Exercise
Go to the line containing "(pvUpd none ((pre.length : Int), l)) := by" in the records below and print it and every following line exactly, on through the line containing "have := pvMem_enumerate_bounds post", then stop.

Collected data entries
━━━━━━━━

-- pv_equiv track=rewrite | github.com/albertolanzini/codeSmellReviewer | .github/scripts/context_extractor.py | _extract_class_context
-- ===== SOURCE A (Python) =====
-- from typing import List
--
-- def _extract_class_context(lines: List[str], issue: dict) -> str:
--     class_start, class_end = None, None
--     for i, line in enumerate(lines):
--         if 'class ' in line and class_start is None:
--             class_start = i
--         if '}' in line and class_start is not None:
--             class_end = i
--     if class_start is not None and class_end is not None:
--         return ''.join(lines[class_start:class_end+1])
--     return ''.join(lines)
-- ===== SOURCE B (Python) =====
-- def _extract_class_context(lines, issue):
--     class_start = next((i for i, line in enumerate(lines) if 'class ' in line), None)
--     if class_start is not None:
--         for j, line in reversed(list(enumerate(lines))):
--             if j < class_start:
--                 break
--             if '}' in line:
--                 return ''.join(lines[class_start:j + 1])
--     return ''.join(lines)
-- ===== Notes on version B (the rewrite author's own statement) =====
-- stated objective: alternative
-- what changed: Replaces A's single forward pass maintaining two optional indices by two independent early-exit scans: a forward generator search for the first 'class ' line and a backward scan (reversed enumerate) for the last '}' line at or after it.
import Mathlib
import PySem

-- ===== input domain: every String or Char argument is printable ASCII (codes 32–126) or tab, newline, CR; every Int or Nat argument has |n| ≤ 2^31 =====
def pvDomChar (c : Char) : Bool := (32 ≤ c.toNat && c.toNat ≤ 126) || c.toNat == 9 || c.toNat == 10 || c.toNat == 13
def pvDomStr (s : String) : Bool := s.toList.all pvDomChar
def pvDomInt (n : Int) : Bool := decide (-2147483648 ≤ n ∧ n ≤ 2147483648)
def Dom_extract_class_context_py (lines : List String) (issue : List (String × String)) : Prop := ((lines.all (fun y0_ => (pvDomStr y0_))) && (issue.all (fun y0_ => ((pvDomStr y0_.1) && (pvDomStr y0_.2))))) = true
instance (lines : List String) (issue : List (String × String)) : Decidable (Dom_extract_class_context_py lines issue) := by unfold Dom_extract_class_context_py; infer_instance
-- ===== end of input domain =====

-- B replaces A's single combined forward pass by a forward search for the first 'class ' line
-- plus a backward scan for the last '}' line at or after it (alternative decomposition, same cost).

-- shared trivial predicates: 'class ' in line, '}' in line
def pvHasClass (s : String) : Bool := PySem.Str.isIn "class " s
def pvHasBrace (s : String) : Bool := PySem.Str.isIn "}" s

-- ===== PORT A =====
-- the single forward loop of A: state (class_start, class_end)
def pvALoop : List (Int × String) → Option Int → Option Int → Option Int × Option Int
  | [], cs, ce => (cs, ce)
  | (i, line) :: rest, cs, ce =>
    let cs' := if pvHasClass line && cs.isNone then some i else cs
    let ce' := if pvHasBrace line && cs'.isSome then some i else ce
    pvALoop rest cs' ce'

def extract_class_context_py (lines : List String) (_issue : List (String × String)) : String :=
  match pvALoop (PySem.List.enumerate lines 0) none none with
  | (some cs, some ce) => PySem.Str.join "" (PySem.List.slice lines (some cs) (some (ce + 1)))
  | _ => PySem.Str.join "" lines

-- ===== PORT B =====
-- forward scan: next((i for i, line in enumerate(lines) if 'class ' in line), None)
def pvFindClass : List String → Int → Option Int
  | [], _ => none
  | l :: rest, k => if pvHasClass l then some k else pvFindClass rest (k + 1)

-- backward scan: for j, line in reversed(list(enumerate(lines))): break below cs, return first '}'
def pvBackBrace : List (Int × String) → Int → Option Int
  | [], _ => none
  | (j, line) :: rest, cs =>
    if j < cs then none
    else if pvHasBrace line then some j
    else pvBackBrace rest cs

def extract_class_context_py_alt (lines : List String) (_issue : List (String × String)) : String :=
  match pvFindClass lines 0 with
  | none => PySem.Str.join "" lines
  | some cs =>
    match pvBackBrace (PySem.List.enumerate lines 0).reverse cs with
    | none => PySem.Str.join "" lines
    | some ce => PySem.Str.join "" (PySem.List.slice lines (some cs) (some (ce + 1)))

-- ===== PRECONDITION & SPEC =====
def Spec_extract_class_context_py (lines : List String) (issue : List (String × String)) (out : String) : Prop := out = extract_class_context_py_alt lines issue
instance (lines : List String) (issue : List (String × String)) (out : String) : Decidable (Spec_extract_class_context_py lines issue out) := by unfold Spec_extract_class_context_py; infer_instance

-- ===== CLAIM (what is proved, stated in full; the proofs are below) =====
def Claim_equal_extract_class_context_py : Prop := ∀ (lines : List String) (issue : List (String × String)), Dom_extract_class_context_py lines issue → Spec_extract_class_context_py lines issue (extract_class_context_py lines issue)

-- ===== LEMMAS AND PROOFS =====

-- the single update A's loop applies to class_end
def pvUpd (acc : Option Int) (p : Int × String) : Option Int :=
  if pvHasBrace p.2 then some p.1 else acc

theorem pvALoop_some (pairs : List (Int × String)) (c : Int) (ce : Option Int) :
    pvALoop pairs (some c) ce = (some c, pairs.foldl pvUpd ce) := by
  induction pairs generalizing ce with
  | nil => rfl
  | cons p rest ih =>
    obtain ⟨i, line⟩ := p
    simp [pvALoop, pvUpd, List.foldl, ih]

theorem pvALoop_none (pairs : List (Int × String)) (ce : Option Int)
    (h : ∀ p ∈ pairs, pvHasClass p.2 = false) :
    pvALoop pairs none ce = (none, ce) := by
  induction pairs with
  | nil => rfl
  | cons p rest ih =>
    obtain ⟨i, line⟩ := p
    have h1 := h (i, line) (by simp)
    simp only [pvALoop, h1, Bool.false_and, Bool.false_eq_true, if_false, Option.isSome_none,
      Bool.and_false]
    exact ih (fun q hq => h q (by simp [hq]))

theorem pvALoop_append (ys zs : List (Int × String)) (cs ce : Option Int) :
    pvALoop (ys ++ zs) cs ce = pvALoop zs (pvALoop ys cs ce).1 (pvALoop ys cs ce).2 := by
  induction ys generalizing cs ce with
  | nil => rfl
  | cons p rest ih =>
    obtain ⟨i, line⟩ := p
    simp only [List.cons_append, pvALoop, ih]

theorem pvFoldl_upd_acc (pairs : List (Int × String)) (acc : Option Int) :
    pairs.foldl pvUpd acc = (pairs.foldl pvUpd none).or acc := by
  induction pairs generalizing acc with
  | nil => rfl
  | cons p rest ih =>
    simp only [List.foldl]
    rw [ih (pvUpd acc p), ih (pvUpd none p)]
    cases h : rest.foldl pvUpd none with
    | some v => rfl
    | none =>
      simp only [Option.or]
      unfold pvUpd
      split <;> rfl

theorem pvEnumerate_append (xs ys : List String) (s : Int) :
    PySem.List.enumerate (xs ++ ys) s
      = PySem.List.enumerate xs s ++ PySem.List.enumerate ys (s + xs.length) := by
  induction xs generalizing s with
  | nil => simp [PySem.List.enumerate_nil]
  | cons x xs ih =>
    simp only [List.cons_append, PySem.List.enumerate_cons, ih, List.length_cons]
    congr 2
    have h : s + 1 + (xs.length : Int) = s + ((xs.length : Int) + 1) := by ring
    push_cast
    rw [h]

theorem pvMem_enumerate_bounds (xs : List String) (s : Int) (p : Int × String)
    (hp : p ∈ PySem.List.enumerate xs s) : s ≤ p.1 ∧ p.1 < s + xs.length := by
  induction xs generalizing s with
  | nil => simp [PySem.List.enumerate_nil] at hp
  | cons x xs ih =>
    rw [PySem.List.enumerate_cons] at hp
    rcases List.mem_cons.mp hp with h | h
    · subst h
      simp only [List.length_cons]
      push_cast
      omega
    · have := ih (s + 1) h
      simp only [List.length_cons]
      push_cast
      omega

theorem pvMem_enumerate_snd (xs : List String) (s : Int) (p : Int × String)
    (hp : p ∈ PySem.List.enumerate xs s) : p.2 ∈ xs := by
  induction xs generalizing s with
  | nil => simp [PySem.List.enumerate_nil] at hp
  | cons x xs ih =>
    rw [PySem.List.enumerate_cons] at hp
    rcases List.mem_cons.mp hp with h | h
    · subst h; simp
    · exact List.mem_cons_of_mem _ (ih (s + 1) h)

theorem pvBackBrace_append (ys zs : List (Int × String)) (c : Int)
    (h : ∀ p ∈ ys, c ≤ p.1) :
    pvBackBrace (ys ++ zs) c = (pvBackBrace ys c).or (pvBackBrace zs c) := by
  induction ys with
  | nil => rfl
  | cons p rest ih =>
    obtain ⟨j, line⟩ := p
    have hj : c ≤ j := h (j, line) (by simp)
    simp only [List.cons_append, pvBackBrace, if_neg (by omega : ¬ j < c)]
    split
    · rfl
    · exact ih (fun q hq => h q (by simp [hq]))

theorem pvBackBrace_of_lt (ys : List (Int × String)) (c : Int)
    (h : ∀ p ∈ ys, p.1 < c) : pvBackBrace ys c = none := by
  cases ys with
  | nil => rfl
  | cons p rest =>
    obtain ⟨j, line⟩ := p
    have hj : j < c := h (j, line) (by simp)
    simp [pvBackBrace, hj]

-- the backward scan over indices ≥ c computes exactly what A's forward fold computes
theorem pvBackBrace_eq_foldl (xs : List String) (m c : Int) (hc : c ≤ m) :
    pvBackBrace (PySem.List.enumerate xs m).reverse c
      = (PySem.List.enumerate xs m).foldl pvUpd none := by
  induction xs generalizing m with
  | nil => simp [PySem.List.enumerate_nil, pvBackBrace]
  | cons x xs ih =>
    rw [PySem.List.enumerate_cons, List.reverse_cons]
    rw [pvBackBrace_append _ _ c (fun p hp => by
      have := pvMem_enumerate_bounds xs (m + 1) p (List.mem_reverse.mp hp)
      omega)]
    rw [ih (m + 1) (by omega)]
    rw [List.foldl_cons,
      pvFoldl_upd_acc (PySem.List.enumerate xs (m + 1)) (pvUpd none (m, x))]
    congr 1
    simp only [pvBackBrace, pvUpd, if_neg (by omega : ¬ m < c)]

theorem pvFindClass_none (xs : List String) (k : Int)
    (h : pvFindClass xs k = none) : ∀ l ∈ xs, pvHasClass l = false := by
  induction xs generalizing k with
  | nil => simp
  | cons x xs ih =>
    intro l hl
    unfold pvFindClass at h
    by_cases hx : pvHasClass x = true
    · simp [hx] at h
    · rcases List.mem_cons.mp hl with rfl | hl'
      · simpa using hx
      · exact ih (k + 1) (by simpa [hx] using h) l hl'

theorem pvFindClass_some (xs : List String) (k c : Int)
    (h : pvFindClass xs k = some c) :
    ∃ pre l post, xs = pre ++ l :: post ∧
      (∀ p ∈ pre, pvHasClass p = false) ∧
      pvHasClass l = true ∧ c = k + pre.length := by
  induction xs generalizing k with
  | nil => simp [pvFindClass] at h
  | cons x xs ih =>
    unfold pvFindClass at h
    by_cases hx : pvHasClass x = true
    · rw [if_pos hx] at h
      refine ⟨[], x, xs, by simp, by simp, hx, ?_⟩
      simp at h
      simp [h.symm]
    · obtain ⟨pre, l, post, hsplit, hpre, hl, hc⟩ := ih (k + 1) (by simpa [hx] using h)
      refine ⟨x :: pre, l, post, by simp [hsplit], ?_, hl, ?_⟩
      · intro p hp
        rcases List.mem_cons.mp hp with rfl | hp'
        · simpa using hx
        · exact hpre p hp'
      · simp only [List.length_cons]
        push_cast
        omega

-- ===== VERDICT (by name: the statement is the Claim_ definition above) =====
theorem extract_class_context_py_spec : Claim_equal_extract_class_context_py := by
  intro lines issue _
  unfold Spec_extract_class_context_py extract_class_context_py extract_class_context_py_alt
  cases hfc : pvFindClass lines 0 with
  | none =>
    have hall := pvFindClass_none lines 0 hfc
    rw [pvALoop_none (PySem.List.enumerate lines 0) none
      (fun p hp => hall p.2 (pvMem_enumerate_snd lines 0 p hp))]
  | some c =>
    obtain ⟨pre, l, post, hsplit, hpre, hl, hc⟩ := pvFindClass_some lines 0 c hfc
    have hc' : c = (pre.length : Int) := by omega
    subst hc'
    subst hsplit
    have henum : PySem.List.enumerate (pre ++ l :: post) 0
        = PySem.List.enumerate pre 0
          ++ ((pre.length : Int), l) :: PySem.List.enumerate post ((pre.length : Int) + 1) := by
      rw [pvEnumerate_append, zero_add, PySem.List.enumerate_cons]
    -- A side
    have hA : pvALoop (PySem.List.enumerate (pre ++ l :: post) 0) none none
        = (some (pre.length : Int),
           (PySem.List.enumerate post ((pre.length : Int) + 1)).foldl pvUpd
             (pvUpd none ((pre.length : Int), l))) := by
      rw [henum, pvALoop_append,
        pvALoop_none (PySem.List.enumerate pre 0) none
          (fun p hp => hpre p.2 (pvMem_enumerate_snd pre 0 p hp))]
      simp only [pvALoop, hl, Option.isNone_none, Bool.and_true, if_true,
        Option.isSome_some]
      rw [pvALoop_some]
      simp [pvUpd]
    -- B side
    have hB : pvBackBrace (PySem.List.enumerate (pre ++ l :: post) 0).reverse (pre.length : Int)
        = (PySem.List.enumerate post ((pre.length : Int) + 1)).foldl pvUpd
            (pvUpd none ((pre.length : Int), l)) := by
      rw [henum, List.reverse_append, List.reverse_cons, List.append_assoc]
      rw [pvBackBrace_append _ _ (pre.length : Int) (fun p hp => by
        have := pvMem_enumerate_bounds post ((pre.length : Int) + 1) p (List.mem_reverse.mp hp)
        omega)]
      rw [pvBackBrace_eq_foldl post ((pre.length : Int) + 1) (pre.length : Int) (by omega)]
      rw [pvFoldl_upd_acc (PySem.List.enumerate post ((pre.length : Int) + 1))
        (pvUpd none ((pre.length : Int), l))]
      congr 1
      rw [List.singleton_append]
      simp only [pvBackBrace, pvUpd,
        if_neg (by omega : ¬ (pre.length : Int) < (pre.length : Int))]
      split
      · rfl
      · exact pvBackBrace_of_lt _ _ (fun p hp => by
          have := pvMem_enumerate_bounds pre 0 p (List.mem_reverse.mp hp)
          omega)
    simp only [hA, hB]
    cases (PySem.List.enumerate post ((pre.length : Int) + 1)).foldl pvUpd
        (pvUpd none ((pre.length : Int), l)) with
    | none => rfl
    | some ce => rfl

━━━━━━━━

Solution for this exercise
            (pvUpd none ((pre.length : Int), l)) := by
      rw [henum, List.reverse_append, List.reverse_cons, List.append_assoc]
      rw [pvBackBrace_append _ _ (pre.length : Int) (fun p hp => by
        have := pvMem_enumerate_bounds post ((pre.length : Int) + 1) p (List.mem_reverse.mp hp)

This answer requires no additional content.